# WORKING DATA:
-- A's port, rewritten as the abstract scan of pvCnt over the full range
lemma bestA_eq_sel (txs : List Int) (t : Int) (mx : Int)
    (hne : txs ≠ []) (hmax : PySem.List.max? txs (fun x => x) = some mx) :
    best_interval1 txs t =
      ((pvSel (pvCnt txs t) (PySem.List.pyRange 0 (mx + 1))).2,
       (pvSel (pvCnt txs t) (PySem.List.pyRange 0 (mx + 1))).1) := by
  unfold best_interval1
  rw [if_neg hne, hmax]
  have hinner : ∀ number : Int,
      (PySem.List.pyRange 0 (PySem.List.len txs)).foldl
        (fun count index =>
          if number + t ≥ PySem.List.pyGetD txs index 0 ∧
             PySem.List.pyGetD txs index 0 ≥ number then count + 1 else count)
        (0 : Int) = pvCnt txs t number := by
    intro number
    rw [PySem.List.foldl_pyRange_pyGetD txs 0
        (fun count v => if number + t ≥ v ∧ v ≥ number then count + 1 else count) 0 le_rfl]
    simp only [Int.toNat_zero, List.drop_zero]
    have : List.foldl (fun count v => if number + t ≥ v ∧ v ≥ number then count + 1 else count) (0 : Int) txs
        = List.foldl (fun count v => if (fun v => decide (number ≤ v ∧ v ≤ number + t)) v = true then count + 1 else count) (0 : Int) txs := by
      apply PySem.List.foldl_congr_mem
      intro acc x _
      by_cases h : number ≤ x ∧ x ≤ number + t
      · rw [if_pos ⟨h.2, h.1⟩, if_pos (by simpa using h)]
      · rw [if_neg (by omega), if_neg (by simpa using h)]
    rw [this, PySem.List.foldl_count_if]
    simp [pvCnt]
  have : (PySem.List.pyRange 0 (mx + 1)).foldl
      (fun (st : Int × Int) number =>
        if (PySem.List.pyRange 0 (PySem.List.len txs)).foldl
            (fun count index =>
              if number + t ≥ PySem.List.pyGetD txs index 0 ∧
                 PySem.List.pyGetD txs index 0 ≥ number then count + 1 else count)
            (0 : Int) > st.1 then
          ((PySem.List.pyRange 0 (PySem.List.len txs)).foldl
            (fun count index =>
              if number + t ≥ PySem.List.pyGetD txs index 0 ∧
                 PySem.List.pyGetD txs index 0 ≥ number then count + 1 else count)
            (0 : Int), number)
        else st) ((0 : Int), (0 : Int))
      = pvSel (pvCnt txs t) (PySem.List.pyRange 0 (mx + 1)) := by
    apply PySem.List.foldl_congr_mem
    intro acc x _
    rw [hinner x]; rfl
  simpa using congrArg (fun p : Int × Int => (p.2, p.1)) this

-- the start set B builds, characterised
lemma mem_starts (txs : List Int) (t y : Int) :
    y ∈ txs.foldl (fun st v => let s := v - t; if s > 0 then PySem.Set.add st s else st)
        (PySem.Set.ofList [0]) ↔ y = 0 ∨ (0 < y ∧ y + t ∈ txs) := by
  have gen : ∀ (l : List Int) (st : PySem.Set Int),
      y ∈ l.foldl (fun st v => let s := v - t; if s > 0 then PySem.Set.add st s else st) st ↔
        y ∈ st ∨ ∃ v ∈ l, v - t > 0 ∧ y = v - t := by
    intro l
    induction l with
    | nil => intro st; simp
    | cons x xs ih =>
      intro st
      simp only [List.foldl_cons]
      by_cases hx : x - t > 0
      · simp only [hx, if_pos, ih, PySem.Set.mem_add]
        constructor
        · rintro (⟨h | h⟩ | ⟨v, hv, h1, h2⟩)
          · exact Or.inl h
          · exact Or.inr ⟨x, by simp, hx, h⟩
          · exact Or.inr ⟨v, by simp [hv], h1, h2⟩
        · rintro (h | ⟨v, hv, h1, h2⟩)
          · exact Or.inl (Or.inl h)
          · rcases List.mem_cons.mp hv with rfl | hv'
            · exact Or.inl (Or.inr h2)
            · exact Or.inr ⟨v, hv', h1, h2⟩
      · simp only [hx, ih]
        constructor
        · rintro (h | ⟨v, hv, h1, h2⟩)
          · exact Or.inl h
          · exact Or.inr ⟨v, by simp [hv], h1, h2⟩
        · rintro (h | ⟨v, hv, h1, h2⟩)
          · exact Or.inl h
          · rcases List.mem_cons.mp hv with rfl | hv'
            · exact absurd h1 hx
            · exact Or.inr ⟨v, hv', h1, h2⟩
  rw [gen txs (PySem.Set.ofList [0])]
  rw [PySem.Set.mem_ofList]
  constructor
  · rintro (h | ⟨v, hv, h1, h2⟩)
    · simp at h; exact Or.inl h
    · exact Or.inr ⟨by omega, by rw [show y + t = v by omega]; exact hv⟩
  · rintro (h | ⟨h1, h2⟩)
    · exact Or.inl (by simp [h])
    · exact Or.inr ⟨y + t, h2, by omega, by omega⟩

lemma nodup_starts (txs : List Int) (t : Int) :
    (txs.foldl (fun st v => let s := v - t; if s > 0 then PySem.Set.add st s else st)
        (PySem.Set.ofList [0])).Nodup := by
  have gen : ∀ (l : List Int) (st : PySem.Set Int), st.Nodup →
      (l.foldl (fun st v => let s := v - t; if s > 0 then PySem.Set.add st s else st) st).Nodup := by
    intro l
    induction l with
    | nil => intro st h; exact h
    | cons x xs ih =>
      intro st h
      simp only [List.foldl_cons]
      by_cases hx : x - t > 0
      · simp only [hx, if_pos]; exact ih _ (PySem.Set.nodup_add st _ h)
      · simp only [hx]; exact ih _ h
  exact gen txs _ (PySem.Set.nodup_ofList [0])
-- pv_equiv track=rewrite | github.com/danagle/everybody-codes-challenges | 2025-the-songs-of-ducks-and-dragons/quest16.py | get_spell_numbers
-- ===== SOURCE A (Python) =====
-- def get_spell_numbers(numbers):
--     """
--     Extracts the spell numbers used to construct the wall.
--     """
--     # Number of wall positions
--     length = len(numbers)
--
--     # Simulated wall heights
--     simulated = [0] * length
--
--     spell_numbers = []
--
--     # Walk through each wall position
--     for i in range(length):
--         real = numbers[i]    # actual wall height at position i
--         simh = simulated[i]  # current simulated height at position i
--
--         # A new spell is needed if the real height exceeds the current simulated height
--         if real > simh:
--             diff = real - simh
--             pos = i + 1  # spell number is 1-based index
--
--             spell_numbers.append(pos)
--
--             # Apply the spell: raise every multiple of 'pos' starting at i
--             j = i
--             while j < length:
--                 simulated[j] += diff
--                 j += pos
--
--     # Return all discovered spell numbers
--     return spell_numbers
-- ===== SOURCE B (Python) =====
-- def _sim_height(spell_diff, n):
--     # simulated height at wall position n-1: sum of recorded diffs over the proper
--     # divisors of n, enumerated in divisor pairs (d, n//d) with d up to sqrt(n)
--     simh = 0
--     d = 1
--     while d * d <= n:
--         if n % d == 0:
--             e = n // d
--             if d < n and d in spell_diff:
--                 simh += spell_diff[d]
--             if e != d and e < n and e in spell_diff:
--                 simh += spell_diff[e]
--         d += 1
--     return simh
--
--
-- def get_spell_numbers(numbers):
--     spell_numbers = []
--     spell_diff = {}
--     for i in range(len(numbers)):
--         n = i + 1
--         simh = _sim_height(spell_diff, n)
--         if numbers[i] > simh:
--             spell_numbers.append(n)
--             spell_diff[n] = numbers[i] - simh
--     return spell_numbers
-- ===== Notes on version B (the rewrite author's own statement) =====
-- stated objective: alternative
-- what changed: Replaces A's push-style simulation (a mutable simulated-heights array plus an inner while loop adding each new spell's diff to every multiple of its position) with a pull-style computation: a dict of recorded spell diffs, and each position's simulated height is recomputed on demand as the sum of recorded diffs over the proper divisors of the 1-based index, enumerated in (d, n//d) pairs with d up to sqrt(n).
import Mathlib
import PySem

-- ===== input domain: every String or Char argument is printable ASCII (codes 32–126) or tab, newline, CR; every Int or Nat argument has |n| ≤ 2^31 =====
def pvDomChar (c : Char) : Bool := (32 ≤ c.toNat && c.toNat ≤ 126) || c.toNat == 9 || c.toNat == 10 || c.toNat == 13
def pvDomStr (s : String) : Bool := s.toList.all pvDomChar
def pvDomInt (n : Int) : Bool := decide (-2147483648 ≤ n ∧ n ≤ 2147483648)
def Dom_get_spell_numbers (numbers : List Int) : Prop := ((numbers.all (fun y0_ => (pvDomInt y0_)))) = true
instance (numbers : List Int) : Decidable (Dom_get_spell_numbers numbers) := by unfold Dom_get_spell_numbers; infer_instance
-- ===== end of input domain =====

# TASK STATEMENT:
For this exercise, output exactly the lines above from the line with "absurd h1 hx" to the line with "Int), st.Nodup →", counting both, and leave out the rest.

# TASK RESULT:
            · exact absurd h1 hx
            · exact Or.inr ⟨v, hv', h1, h2⟩
  rw [gen txs (PySem.Set.ofList [0])]
  rw [PySem.Set.mem_ofList]
  constructor
  · rintro (h | ⟨v, hv, h1, h2⟩)
    · simp at h; exact Or.inl h
    · exact Or.inr ⟨by omega, by rw [show y + t = v by omega]; exact hv⟩
  · rintro (h | ⟨h1, h2⟩)
    · exact Or.inl (by simp [h])
    · exact Or.inr ⟨y + t, h2, by omega, by omega⟩

lemma nodup_starts (txs : List Int) (t : Int) :
    (txs.foldl (fun st v => let s := v - t; if s > 0 then PySem.Set.add st s else st)
        (PySem.Set.ofList [0])).Nodup := by
  have gen : ∀ (l : List Int) (st : PySem.Set Int), st.Nodup →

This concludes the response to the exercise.